Работы этого критика отличаются широтой взгляда, чувством слова, ощущением поэтической ткани.
Критиков, пишущих о поэзии – от рецензий до диссертаций, – немало. Критиков, чувствующих стихи, гораздо меньше. Может быть, я заблуждаюсь, но все критики, интересно писавшие о стихах, начинали со стихов, равно как и все искусствоведы, видящие живопись (или графику) изнутри, владеют кистью (или пером). Не знаю, приходилось ли А. Михайлову сочинять стихи, но о стихах он пишет раскованно, ярко и, как сказал бы А. Прокофьев, «взахлеб». Поэзия – его органическая стихия.
Даже когда я не согласен с ним – скажем, кого считать крупнейшим поэтом России в послевоенные десятилетия (а иногда имеет смысл поговорить о том, кто больше, кто ярче, кто полнее выражает время, кто оказывает наибольшее влияние на современников!), – я отмечаю заинтересованность критика, его волнение, его внутреннюю «накачку» и, конечно, размах.
А. Михайлову неведомы узость, эстетические шоры – поэты самых разных направлений, самых разных школ заставляют его говорить взволнованно и с любовью: Леонид Мартынов, Василий Федоров, Сергей Орлов, Владимир Соколов, Евгений Евтушенко, Константин Ваншёнкин…
Это очень разные поэты, и образ, с которого начинается книга о К. Ваншенкине, правомерен: «Критик, пишущий о поэзии, напоминает радиоприемник: ему необходимо точно настроиться на эмоциональную волну того поэта, о котором он пишет. Иначе до него не дойдут позывные сердца».
Поэтому к каким бы разным поэтам или даже направлениям поэзии критик ни обращался, он обнаруживает в них непреходяще талантливое, социально значимое, точно вписанное в данную эпоху.

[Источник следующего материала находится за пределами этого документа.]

-- pv_equiv track=rewrite | github.com/ge-xing/HybridMIM | Pretrain/pretrain_models/deep_unet_v2_64_16.py | cons_stages
-- ===== SOURCE A (Python) =====
-- import copy
--
-- def cons_stages(pools, region):
--     stage = [(copy.deepcopy(region[0]), copy.deepcopy(region[1]))]
--     for pool in reversed(pools):
--         for i, r in enumerate(region):
--             region[i][0] = region[i][0] * pool[0]
--             region[i][1] = region[i][1] * pool[1]
--             region[i][2] = region[i][2] * pool[2]
--         stage.append((copy.deepcopy(region[0]), copy.deepcopy(region[1])))
--
--     return stage
-- ===== SOURCE B (Python) =====
-- import copy
--
-- def cons_stages(pools, region):
--     origin0 = copy.deepcopy(region[0])
--     origin1 = copy.deepcopy(region[1])
--     # one pass over reversed(pools): componentwise prefix products
--     sx = sy = sz = 1
--     scales = []
--     for pool in reversed(pools):
--         sx *= pool[0]
--         sy *= pool[1]
--         sz *= pool[2]
--         scales.append((sx, sy, sz))
--     # stage[0] is the identity snapshot; each later stage scales the origin
--     stage = [(list(origin0), list(origin1))]
--     for (a, b, c) in scales:
--         s0 = list(origin0)
--         s0[0] = origin0[0] * a
--         s0[1] = origin0[1] * b
--         s0[2] = origin0[2] * c
--         s1 = list(origin1)
--         s1[0] = origin1[0] * a
--         s1[1] = origin1[1] * b
--         s1[2] = origin1[2] * c
--         stage.append((s0, s1))
--     # replay A's in-place mutation of the argument once with the total product
--     if pools:
--         for r in region:
--             r[0] *= sx
--             r[1] *= sy
--             r[2] *= sz
--     return stage
-- ===== Notes on version B (the rewrite author's own statement) =====
-- stated objective: faster
-- what changed: B computes the componentwise prefix products of reversed(pools) once and scales the two origin rows per stage, instead of re-multiplying every row of region on every pool iteration; the argument mutation is applied once with the total product.
import Mathlib
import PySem

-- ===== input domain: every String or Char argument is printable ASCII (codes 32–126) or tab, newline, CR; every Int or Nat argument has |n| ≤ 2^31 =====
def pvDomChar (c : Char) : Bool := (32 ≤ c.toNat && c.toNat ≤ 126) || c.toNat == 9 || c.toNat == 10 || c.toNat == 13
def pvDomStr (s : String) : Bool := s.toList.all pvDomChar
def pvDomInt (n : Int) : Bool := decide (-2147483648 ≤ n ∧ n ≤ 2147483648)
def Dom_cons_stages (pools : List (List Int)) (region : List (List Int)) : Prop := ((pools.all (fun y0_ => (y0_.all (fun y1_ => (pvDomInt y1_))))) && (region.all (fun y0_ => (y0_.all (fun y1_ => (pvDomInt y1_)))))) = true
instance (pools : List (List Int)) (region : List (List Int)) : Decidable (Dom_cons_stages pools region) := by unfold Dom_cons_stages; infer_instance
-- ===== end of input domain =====

-- B replaces A's per-pool remultiplication of every region row by prefix products of
-- reversed(pools) applied to the two origin rows (O(|pools|+|region|) work instead of O(|pools|*|region|)); both
-- Pythons leave the argument's inner lists in the same mutated state, and the
-- equivalence proved here is about the RETURN value.

-- ===== PORT A =====
-- the three indexed in-place assignments region[i][j] = region[i][j] * pool[j];
-- getD/set stand for Python indexing, which raises IndexError exactly outside Pre_
def aStep (pool : List Int) (reg : List Int) : List Int :=
  let reg1 := reg.set 0 (reg.getD 0 0 * pool.getD 0 0)
  let reg2 := reg1.set 1 (reg1.getD 1 0 * pool.getD 1 0)
  reg2.set 2 (reg2.getD 2 0 * pool.getD 2 0)

def cons_stages (pools : List (List Int)) (region : List (List Int)) : List (List Int × List Int) :=
  let stage0 : List (List Int × List Int) := [(region.getD 0 [], region.getD 1 [])]
  (pools.reverse.foldl
    (fun (st : List (List Int) × List (List Int × List Int)) pool =>
      let reg := st.1.map (fun r => aStep pool r)
      (reg, st.2 ++ [(reg.getD 0 [], reg.getD 1 [])]))
    (region, stage0)).2

-- ===== PORT B =====
-- s0 = list(origin0); s0[0] = origin0[0]*a; s0[1] = origin0[1]*b; s0[2] = origin0[2]*c
def scale3 (s : Int × Int × Int) (r : List Int) : List Int :=
  ((r.set 0 (r.getD 0 0 * s.1)).set 1 (r.getD 1 0 * s.2.1)).set 2 (r.getD 2 0 * s.2.2)

def cons_stages_alt (pools : List (List Int)) (region : List (List Int)) : List (List Int × List Int) :=
  let o0 := region.getD 0 []
  let o1 := region.getD 1 []
  let scales := (pools.reverse.foldl
    (fun (acc : List (Int × Int × Int) × (Int × Int × Int)) pool =>
      let s := (acc.2.1 * pool.getD 0 0, acc.2.2.1 * pool.getD 1 0, acc.2.2.2 * pool.getD 2 0)
      (acc.1 ++ [s], s))
    ([], (1, 1, 1))).1
  (o0, o1) :: scales.map (fun s => (scale3 s o0, scale3 s o1))

-- ===== PRECONDITION & SPEC =====
-- Pre_ excludes exactly the inputs where Python A raises IndexError:
-- region must have at least two rows, and when pools is nonempty every pool and every
-- region row must have at least three components.
def Pre_cons_stages (pools : List (List Int)) (region : List (List Int)) : Prop :=
  2 ≤ region.length ∧
  (pools ≠ [] → ((∀ p ∈ pools, 3 ≤ p.length) ∧ (∀ r ∈ region, 3 ≤ r.length)))
instance (pools : List (List Int)) (region : List (List Int)) : Decidable (Pre_cons_stages pools region) := by unfold Pre_cons_stages; infer_instance

def pvWitness_cons_stages : List (List Int) × List (List Int) :=
  ([[2, 2, 2]], [[1, 2, 3], [4, 5, 6]])

def Spec_cons_stages (pools : List (List Int)) (region : List (List Int)) (out : List (List Int × List Int)) : Prop := out = cons_stages_alt pools region
instance (pools : List (List Int)) (region : List (List Int)) (out : List (List Int × List Int)) : Decidable (Spec_cons_stages pools region out) := by unfold Spec_cons_stages; infer_instance

-- ===== CLAIM (what is proved, stated in full; the proofs are below) =====
def Claim_equal_cons_stages : Prop := ∀ (pools : List (List Int)) (region : List (List Int)), Dom_cons_stages pools region → Pre_cons_stages pools region → Spec_cons_stages pools region (cons_stages pools region)

-- ===== LEMMAS AND PROOFS =====

def trip (p : List Int) : Int × Int × Int := (p.getD 0 0, p.getD 1 0, p.getD 2 0)

def mulT (a b : Int × Int × Int) : Int × Int × Int := (a.1 * b.1, a.2.1 * b.2.1, a.2.2 * b.2.2)

-- the list of prefix products of (trip p) for p along ps, seeded with s
def pfx : List (List Int) → (Int × Int × Int) → List (Int × Int × Int)
  | [], _ => []
  | p :: ps, s => mulT s (trip p) :: pfx ps (mulT s (trip p))

theorem aStep_eq (p r : List Int) : aStep p r = scale3 (trip p) r := by
  rcases r with _ | ⟨a, _ | ⟨b, _ | ⟨c, t⟩⟩⟩ <;>
    simp [aStep, scale3, trip, List.set, List.getD]

theorem scale3_scale3 (s t : Int × Int × Int) (r : List Int) :
    scale3 s (scale3 t r) = scale3 (mulT t s) r := by
  rcases r with _ | ⟨a, _ | ⟨b, _ | ⟨c, l⟩⟩⟩ <;>
    simp [scale3, mulT, List.set, List.getD] <;> ring_nf <;> simp

theorem mulT_comm (a b : Int × Int × Int) : mulT a b = mulT b a := by
  simp [mulT, mul_comm]

theorem pfx_mul (ps : List (List Int)) (a b : Int × Int × Int) :
    pfx ps (mulT a b) = (pfx ps a).map (fun s => mulT s b) := by
  induction ps generalizing a with
  | nil => simp [pfx]
  | cons p ps ih =>
    simp [pfx, List.map_cons]
    constructor
    · simp [mulT]; refine ⟨by ring, by ring, by ring⟩
    · have h : mulT (mulT a b) (trip p) = mulT (mulT a (trip p)) b := by
        simp [mulT]; refine ⟨by ring, by ring, by ring⟩
      rw [h, ih]

theorem b_fold (ps : List (List Int)) (acc : List (Int × Int × Int)) (s : Int × Int × Int) :
    (ps.foldl
      (fun (acc : List (Int × Int × Int) × (Int × Int × Int)) pool =>
        let t := (acc.2.1 * pool.getD 0 0, acc.2.2.1 * pool.getD 1 0, acc.2.2.2 * pool.getD 2 0)
        (acc.1 ++ [t], t)) (acc, s)).1 = acc ++ pfx ps s := by
  induction ps generalizing acc s with
  | nil => simp [pfx]
  | cons p ps ih =>
    simp only [List.foldl_cons]
    rw [ih]
    simp [pfx, mulT, trip]

theorem map_getD01 (p : List Int) (region : List (List Int)) :
    (region.map (fun r => aStep p r)).getD 0 [] = aStep p (region.getD 0 []) ∧
    (region.map (fun r => aStep p r)).getD 1 [] = aStep p (region.getD 1 []) := by
  rcases region with _ | ⟨x, _ | ⟨y, rest⟩⟩ <;>
    simp [List.getD, aStep]

theorem a_fold (ps : List (List Int)) (region : List (List Int)) (st : List (List Int × List Int)) :
    (ps.foldl
      (fun (st : List (List Int) × List (List Int × List Int)) pool =>
        let reg := st.1.map (fun r => aStep pool r)
        (reg, st.2 ++ [(reg.getD 0 [], reg.getD 1 [])]))
      (region, st)).2
    = st ++ (pfx ps (1, 1, 1)).map
        (fun s => (scale3 s (region.getD 0 []), scale3 s (region.getD 1 []))) := by
  induction ps generalizing region st with
  | nil => simp [pfx]
  | cons p ps ih =>
    simp only [List.foldl_cons]
    rw [ih]
    obtain ⟨h0, h1⟩ := map_getD01 p region
    have ht : mulT (1, 1, 1) (trip p) = trip p := by simp [mulT]
    rw [h0, h1, aStep_eq, aStep_eq]
    simp only [pfx, ht, List.map_cons, List.append_assoc, List.singleton_append]
    congr 1
    have hp := pfx_mul ps (1, 1, 1) (trip p)
    rw [ht] at hp
    rw [hp, List.map_map]
    congr 1
    refine List.map_congr_left ?_
    intro s _
    simp only [Function.comp_apply, scale3_scale3]
    rw [mulT_comm]

-- ===== VERDICT (by name: the statement is the Claim_ definition above) =====
theorem cons_stages_spec : Claim_equal_cons_stages := by
  intro pools region _ _
  unfold Spec_cons_stages cons_stages cons_stages_alt
  rw [a_fold, b_fold]
  simp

Достоинство работ А. Михайлова в том, что его герои включаются в историю советской литературы и что история эта присутствует в их движении. Отброшено второстепенное или третьестепенное. Остались портреты, откинуты наброски. И есть неизменное – есть имена-ориентиры. Нельзя писать о Л. Мартынове, не упоминая В. Маяковского и Н. Асеева, нельзя говорить о В. Федорове без А. Прокофьева, о С. Орлове – без поэтов его поколения и без Н. Тихонова.
Может быть, отсюда свобода изложения, та свобода, которая возникает при убежденности и при точности позиции.
Сам А. Михайлов довольно откровенно говорит в очерке о К. Ваншенкине о том, что ему следует простить «эссеистское своеволие» в построении его книги, и объясняет читателю, что ему не хотелось бы подчинять книгу логике традиционного критико-биографического очерка и строго следовать хронологии. «Отдавая дань уважения этой испытанной форме, я, – пишет автор, – вместе с тем допускаю возможность ее вариантов, ибо сама лирическая поэзия – а книга посвящена творчеству лирического поэта – проникнута импровизацией. И хоть критика в одинаковой мере близка и науке и литературе, она не должна терять – в самой себе – ощущения предмета, в данном случае – поэзии».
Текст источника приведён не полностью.